*** EXCERPTED DATA Section Begins ***

-- pv_equiv track=rewrite | github.com/teruyam/snowmist | snowmist/compute_manager.py | format_thumbprint
-- ===== SOURCE A (Python) =====
-- def format_thumbprint(thumbprint):
--   if not thumbprint:
--     raise ValueError
--   result = ""
--   counter = 0
--   for c in thumbprint.upper():
--     if counter == 2:
--       result += ":"
--       counter = 0
--     result += c
--     counter += 1
--   return result
-- ===== SOURCE B (Python) =====
-- def format_thumbprint(thumbprint):
--     if not thumbprint:
--         raise ValueError
--     s = thumbprint.upper()
--     return ":".join(s[i:i + 2] for i in range(0, len(s), 2))
-- ===== Notes on version B (the rewrite author's own statement) =====
-- stated objective: simpler
-- what changed: Replaces the per-character loop with a mutable result string and a reset counter by slicing the uppercased string into 2-char groups over range(0, len, 2) and joining them with ':'.
import Mathlib
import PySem

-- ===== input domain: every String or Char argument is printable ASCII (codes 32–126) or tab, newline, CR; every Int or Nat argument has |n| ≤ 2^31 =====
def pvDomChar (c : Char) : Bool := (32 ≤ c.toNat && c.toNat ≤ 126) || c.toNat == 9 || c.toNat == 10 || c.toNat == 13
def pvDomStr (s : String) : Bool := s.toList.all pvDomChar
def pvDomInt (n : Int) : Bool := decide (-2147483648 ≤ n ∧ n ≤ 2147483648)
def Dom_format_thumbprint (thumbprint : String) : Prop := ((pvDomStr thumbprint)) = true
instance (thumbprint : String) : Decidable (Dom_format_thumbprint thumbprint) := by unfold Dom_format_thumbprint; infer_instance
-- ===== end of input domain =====

-- B replaces A's per-character loop with a reset counter by joining 2-char slices of the
-- uppercased string with ':' (simpler decomposition; same cost).


-- ===== PORT A =====
-- loop body of A: if counter == 2 then result += ":"; counter = 0; then result += c; counter += 1
def pvStepA (st : List Char × Int) (c : Char) : List Char × Int :=
  let st := if st.2 = 2 then (st.1 ++ [':'], 0) else st
  (st.1 ++ [c], st.2 + 1)

def format_thumbprint (thumbprint : String) : String :=
  String.ofList (((PySem.Chars.upper thumbprint.toList).foldl pvStepA ([], 0)).1)

-- ===== PORT B =====
def format_thumbprint_alt (thumbprint : String) : String :=
  let s := PySem.Chars.upper thumbprint.toList
  String.ofList (PySem.Chars.join [':']
    ((PySem.List.pyRange 0 (s.length : Int) 2).map
      (fun i => PySem.List.slice s (some i) (some (i + 2)))))

-- ===== PRECONDITION & SPEC =====
-- A (and B) raise ValueError on the empty (falsy) string; that is the only exception.
def Pre_format_thumbprint (thumbprint : String) : Prop := thumbprint ≠ ""
instance (thumbprint : String) : Decidable (Pre_format_thumbprint thumbprint) := by unfold Pre_format_thumbprint; infer_instance
def pvWitness_format_thumbprint : String := "ab"

def Spec_format_thumbprint (thumbprint : String) (out : String) : Prop := out = format_thumbprint_alt thumbprint
instance (thumbprint : String) (out : String) : Decidable (Spec_format_thumbprint thumbprint out) := by unfold Spec_format_thumbprint; infer_instance

-- ===== CLAIM (what is proved, stated in full; the proofs are below) =====
def Claim_equal_format_thumbprint : Prop := ∀ (thumbprint : String), Dom_format_thumbprint thumbprint → Pre_format_thumbprint thumbprint → Spec_format_thumbprint thumbprint (format_thumbprint thumbprint)

-- ===== LEMMAS AND PROOFS =====

-- the 2-char groups of a list, recursively (proof-side characterisation of B's slicing)
def chunk2 : List Char → List (List Char)
  | [] => []
  | [c] => [[c]]
  | c :: d :: r => [c, d] :: chunk2 r

-- what A's loop emits after a full group (counter = 2): a ':' then the formatted rest
def tailFmt : List Char → List Char
  | [] => []
  | [c] => [':', c]
  | c :: d :: r => ':' :: c :: d :: tailFmt r

theorem join_chunk_cons (r : List Char) : ∀ p : List Char,
    PySem.Chars.join [':'] (p :: chunk2 r) = p ++ tailFmt r := by
  induction r using chunk2.induct with
  | case1 => intro p; simp [chunk2, tailFmt, PySem.Chars.join_singleton]
  | case2 c => intro p
               simp [chunk2, tailFmt, PySem.Chars.join_cons_cons, PySem.Chars.join_singleton]
  | case3 c d r ih =>
      intro p
      rw [chunk2, PySem.Chars.join_cons_cons, ih]
      simp [tailFmt]

theorem foldA_from2 (l : List Char) : ∀ acc : List Char,
    (l.foldl pvStepA (acc, 2)).1 = acc ++ tailFmt l := by
  induction l using chunk2.induct with
  | case1 => intro acc; simp [tailFmt]
  | case2 c => intro acc; simp [pvStepA, tailFmt]
  | case3 c d r ih =>
      intro acc
      show (r.foldl pvStepA (pvStepA (pvStepA (acc, 2) c) d)).1 = _
      rw [show pvStepA (pvStepA (acc, 2) c) d = (acc ++ [':', c, d], 2) from by
        simp [pvStepA]]
      rw [ih]
      simp [tailFmt]

theorem foldA_from0 (l : List Char) (acc : List Char) :
    (l.foldl pvStepA (acc, 0)).1 = acc ++ PySem.Chars.join [':'] (chunk2 l) := by
  match l with
  | [] => simp [chunk2, PySem.Chars.join_nil]
  | [c] => simp [pvStepA, chunk2, PySem.Chars.join_singleton]
  | c :: d :: r =>
      show (r.foldl pvStepA (pvStepA (pvStepA (acc, 0) c) d)).1 = _
      rw [show pvStepA (pvStepA (acc, 0) c) d = (acc ++ [c, d], 2) from by
        simp [pvStepA]]
      rw [foldA_from2, chunk2, join_chunk_cons]
      simp

theorem take_drop_chunks (l : List Char) :
    (List.range ((l.length + 1) / 2)).map (fun k => (l.drop (2 * k)).take 2) = chunk2 l := by
  induction l using chunk2.induct with
  | case1 => simp [chunk2]
  | case2 c => simp [chunk2, List.range_succ]
  | case3 c d r ih =>
      have hlen : ((c :: d :: r).length + 1) / 2 = (r.length + 1) / 2 + 1 := by
        simp; omega
      rw [hlen, List.range_succ_eq_map]
      simp only [List.map_cons, List.map_map]
      rw [chunk2]
      refine List.cons_eq_cons.mpr ⟨by simp, ?_⟩
      rw [← ih]
      refine List.map_congr_left fun k _ => ?_
      have h2 : 2 * (k + 1) = 2 * k + 1 + 1 := by ring
      simp [Function.comp, h2]

theorem chunks_eq (l : List Char) :
    (PySem.List.pyRange 0 (l.length : Int) 2).map
      (fun i => PySem.List.slice l (some i) (some (i + 2))) = chunk2 l := by
  rw [PySem.List.pyRange_of_pos 0 ((l.length : Int)) (by norm_num)]
  by_cases h : l = []
  · subst h; simp [chunk2]
  · have hpos : (0 : Int) < (l.length : Int) := by
      have : l.length ≠ 0 := by simpa using h
      omega
    rw [if_pos hpos]
    have hcnt : (((l.length : Int) - 0 + 2 - 1) / 2).toNat = (l.length + 1) / 2 := by
      omega
    rw [hcnt, List.map_map, ← take_drop_chunks]
    refine List.map_congr_left fun k _ => ?_
    have h2 := PySem.List.slice_natCast_add l (2 * k) 2
    push_cast at h2
    simpa using h2

-- ===== VERDICT (by name: the statement is the Claim_ definition above) =====
theorem format_thumbprint_spec : Claim_equal_format_thumbprint := by
  intro t _ _
  unfold Spec_format_thumbprint format_thumbprint
  rw [foldA_from0]
  simp only [format_thumbprint_alt, chunks_eq, List.nil_append]
-- pv_equiv track=rewrite | github.com/Nuthouse01/PMX-VMD-Scripting-Tools | mmd_scripting/overall_cleanup/translation_functions.py | piecewise_translate
-- ===== SOURCE A (Python) =====
-- from typing import TypeVar, List, Tuple, Dict
--
-- def is_alphanumeric(text:str) -> bool:
-- 	""" whole string is a-z,A-Z,0-9 """
-- 	# ord values [48-57, 65-90, 97-122, ]
-- 	# return all((48 <= ord(c) <= 57 or 65 <= ord(c) <= 90 or 97 <= ord(c) <= 122) for c in text)
-- 	for c in text:
-- 		o = ord(c)
-- 		if not (48 <= o <= 57 or 65 <= o <= 90 or 97 <= o <= 122): return False
-- 	return True
--
-- STR_OR_STRLIST = TypeVar("STR_OR_STRLIST", str, List[str])
--
-- def piecewise_translate(in_list: STR_OR_STRLIST, in_dict: Dict[str,str], join_with_space=True) -> STR_OR_STRLIST:
-- 	"""
-- 	Apply piecewise translation to inputs when given a mapping dict.
-- 	Mapping dict will usually be the builtin comprehensive 'words_dict' or some results found from Google Translate.
-- 	From each position in the string(ordered), check each map entry(ordered). Dict should have keys ordered from longest
-- 	to shortest to avoid "undershadowing" problem.
-- 	Always returns what it produces, even if not a complete translation. Outer layers are responsible for checking if
-- 	the translation is "complete" before using it.
--
-- 	:param in_list: list of JP strings, or a single JP string
-- 	:param in_dict: dict of mappings from JP substrings to EN substrings
-- 	:param join_with_space: optional, default true. if true, when substituting substrings, put spaces before/after.
-- 	:return: list of resulting strings, or a single resulting string
-- 	"""
-- 	input_is_str = isinstance(in_list, str)
-- 	if input_is_str: in_list = [in_list]  # force it to be a list anyway so I don't have to change my structure
-- 	outlist = []  # list to build & return
--
-- 	dictitems = list(in_dict.items())
--
-- 	joinchar = " " if join_with_space else ""
--
-- 	for out in in_list:
-- 		if (not out) or out.isspace():  # support bad/missing data
-- 			outlist.append("JP_NULL")
-- 			continue
-- 		# goal: substrings that match keys of "words_dict" get replaced
-- 		# NEW ARCHITECTURE: starting from each char, try to match against the contents of the dict. longest items are first!
-- 		i = 0
-- 		while i < len(out):  # starting from each char of the string,
-- 			found_match = False
-- 			for (key, val) in dictitems:  # try to find anything in the dict to match against,
-- 				if out.startswith(key, i):  # and if something is found starting from 'i',
-- 					found_match = True
-- 					# i am going to replace it key->val, but first maybe insert space before or after or both.
-- 					# note: letter/number are the ONLY things that use joinchar. all punctuation and all JP stuff do not use joinchar.
-- 					# if 'begin-1' is a valid index and the char at that index is letter/number, then PREPEND a space
-- 					before_space = joinchar if i != 0 and is_alphanumeric(out[i-1]) else ""
-- 					# if "begin+len(key)" is a valid index and the char at that index is letter/number, then APPEND a space
-- 					after_space = joinchar if i+len(key) < len(out) and is_alphanumeric(out[i+len(key)]) else ""
-- 					# now JOINCHAR is added, so now i substitute it
-- 					out = out[0:i] + before_space + val + after_space + out[i+len(key):]
-- 					# i don't need to examine or try to replace on any of these chars, so skip ahead a bit
-- 					i += len(val) + int(bool(before_space)) + int(bool(after_space))
-- 					# nothing else will match here, since I just replaced the thing, so break out of iterating on dict keys
-- 					break
-- 			if found_match is False:
-- 				i += 1
-- 		# once all uses of all keys have been replaced, then append the result
-- 		outlist.append(out)
--
-- 	if input_is_str:	return outlist[0]	# if original input was a single string, then de-listify
-- 	else:				return outlist		# otherwise return as a list
-- ===== SOURCE B (Python) =====
-- def is_alphanumeric(text):
-- 	for c in text:
-- 		o = ord(c)
-- 		if not (48 <= o <= 57 or 65 <= o <= 90 or 97 <= o <= 122): return False
-- 	return True
--
-- def piecewise_translate(in_list, in_dict, join_with_space=True):
-- 	# B: one streaming pass building the output forward (no in-place splicing / index
-- 	# arithmetic), with the dict entries bucketed once by first character so each
-- 	# position only scans candidates that can possibly match.
-- 	input_is_str = isinstance(in_list, str)
-- 	if input_is_str: in_list = [in_list]
-- 	buckets = {}
-- 	for key, val in in_dict.items():
-- 		if key:
-- 			buckets.setdefault(key[0], []).append((key, val))
-- 	joinchar = " " if join_with_space else ""
-- 	outlist = []
-- 	for s in in_list:
-- 		if (not s) or s.isspace():
-- 			outlist.append("JP_NULL")
-- 			continue
-- 		pieces = []
-- 		last = ""  # last character emitted so far
-- 		j = 0
-- 		n = len(s)
-- 		while j < n:
-- 			hit = None
-- 			for key, val in buckets.get(s[j], ()):
-- 				if s.startswith(key, j):
-- 					hit = (key, val)
-- 					break
-- 			if hit is None:
-- 				pieces.append(s[j])
-- 				last = s[j]
-- 				j += 1
-- 			else:
-- 				key, val = hit
-- 				before = joinchar if last and is_alphanumeric(last) else ""
-- 				after = joinchar if j + len(key) < n and is_alphanumeric(s[j + len(key)]) else ""
-- 				piece = before + val + after
-- 				pieces.append(piece)
-- 				if piece: last = piece[-1]
-- 				j += len(key)
-- 		outlist.append("".join(pieces))
-- 	if input_is_str: return outlist[0]
-- 	return outlist
-- ===== Notes on version B (the rewrite author's own statement) =====
-- stated objective: faster
-- what changed: B replaces A's repeated in-place string splicing plus a scan of every dict entry at every position by a single forward streaming pass that appends to an output accumulator, with the dict entries bucketed once by first character so each position only tries the entries that can possibly match.
-- outside the precondition, e.g. on piecewise_translate('a', {'a': 'x', '': 'y'}, True): A returns 'x', B returns 'x'; on piecewise_translate('ba', {'': 'y'}, True): A does not finish within the time limit, B returns 'ba'
import Mathlib
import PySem

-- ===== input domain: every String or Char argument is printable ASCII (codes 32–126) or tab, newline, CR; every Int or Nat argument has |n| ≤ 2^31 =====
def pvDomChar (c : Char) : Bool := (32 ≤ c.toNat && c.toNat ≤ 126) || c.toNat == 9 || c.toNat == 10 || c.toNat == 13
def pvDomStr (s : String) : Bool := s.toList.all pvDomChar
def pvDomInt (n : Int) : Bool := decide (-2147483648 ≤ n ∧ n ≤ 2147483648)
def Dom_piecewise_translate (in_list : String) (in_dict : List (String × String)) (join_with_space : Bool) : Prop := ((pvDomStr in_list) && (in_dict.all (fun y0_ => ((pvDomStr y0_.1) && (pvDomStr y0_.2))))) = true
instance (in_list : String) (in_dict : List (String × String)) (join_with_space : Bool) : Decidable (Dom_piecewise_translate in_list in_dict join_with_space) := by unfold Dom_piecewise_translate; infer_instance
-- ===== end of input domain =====

-- B replaces A's in-place splice-and-reindex scan of the whole dict at every position by a
-- single forward streaming pass with the dict entries bucketed once by first character, so
-- each position only scans candidates that can possibly match (objective: faster, constant
-- factor; return values agree — neither version mutates its arguments).

-- ===== PORT A =====
-- is_alphanumeric (module helper, used by both versions), on the char list of the string
def pvAlnum (cs : List Char) : Bool :=
  cs.all (fun c => (48 ≤ c.toNat && c.toNat ≤ 57) || (65 ≤ c.toNat && c.toNat ≤ 90) || (97 ≤ c.toNat && c.toNat ≤ 122))

-- A's while-loop: state = (current mutated string `out`, index i); fuel only makes the
-- recursion total (A loops forever on an empty key; Pre_ excludes that, and under Pre_
-- the initial fuel out.length+1 is never exhausted).
def pvALoop (dictitems : List (String × String)) (joinchar : List Char) :
    Nat → List Char → Nat → List Char
  | 0, out, _ => out
  | fuel+1, out, i =>
    if i < out.length then
      match dictitems.find? (fun kv => kv.1.toList.isPrefixOf (out.drop i)) with
      | some (key, val) =>
        let before := if (!(i == 0)) && pvAlnum ((out.drop (i-1)).take 1) then joinchar else []
        let after := if (i + key.toList.length < out.length) &&
                        pvAlnum ((out.drop (i + key.toList.length)).take 1) then joinchar else []
        let out' := out.take i ++ before ++ val.toList ++ after ++ out.drop (i + key.toList.length)
        pvALoop dictitems joinchar fuel out' (i + val.toList.length + before.length + after.length)
      | none => pvALoop dictitems joinchar fuel out (i+1)
    else out

def piecewise_translate (in_list : String) (in_dict : List (String × String)) (join_with_space : Bool) : String :=
  let out := in_list.toList
  if out.isEmpty || PySem.Chars.strIsspace out then "JP_NULL"
  else String.ofList (pvALoop in_dict (if join_with_space then [' '] else []) (out.length + 1) out 0)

*** EXCERPTED DATA Section Ends ***

DESCRIPTION OF THE TASK :: Restate word for word the lines in the material above from the one with "shortest to avoid" to the one with "change my structure"; both of those lines count, and nothing else does.

ANSWER BELOW ::
-- 	to shortest to avoid "undershadowing" problem.
-- 	Always returns what it produces, even if not a complete translation. Outer layers are responsible for checking if
-- 	the translation is "complete" before using it.
--
-- 	:param in_list: list of JP strings, or a single JP string
-- 	:param in_dict: dict of mappings from JP substrings to EN substrings
-- 	:param join_with_space: optional, default true. if true, when substituting substrings, put spaces before/after.
-- 	:return: list of resulting strings, or a single resulting string
-- 	"""
-- 	input_is_str = isinstance(in_list, str)
-- 	if input_is_str: in_list = [in_list]  # force it to be a list anyway so I don't have to change my structure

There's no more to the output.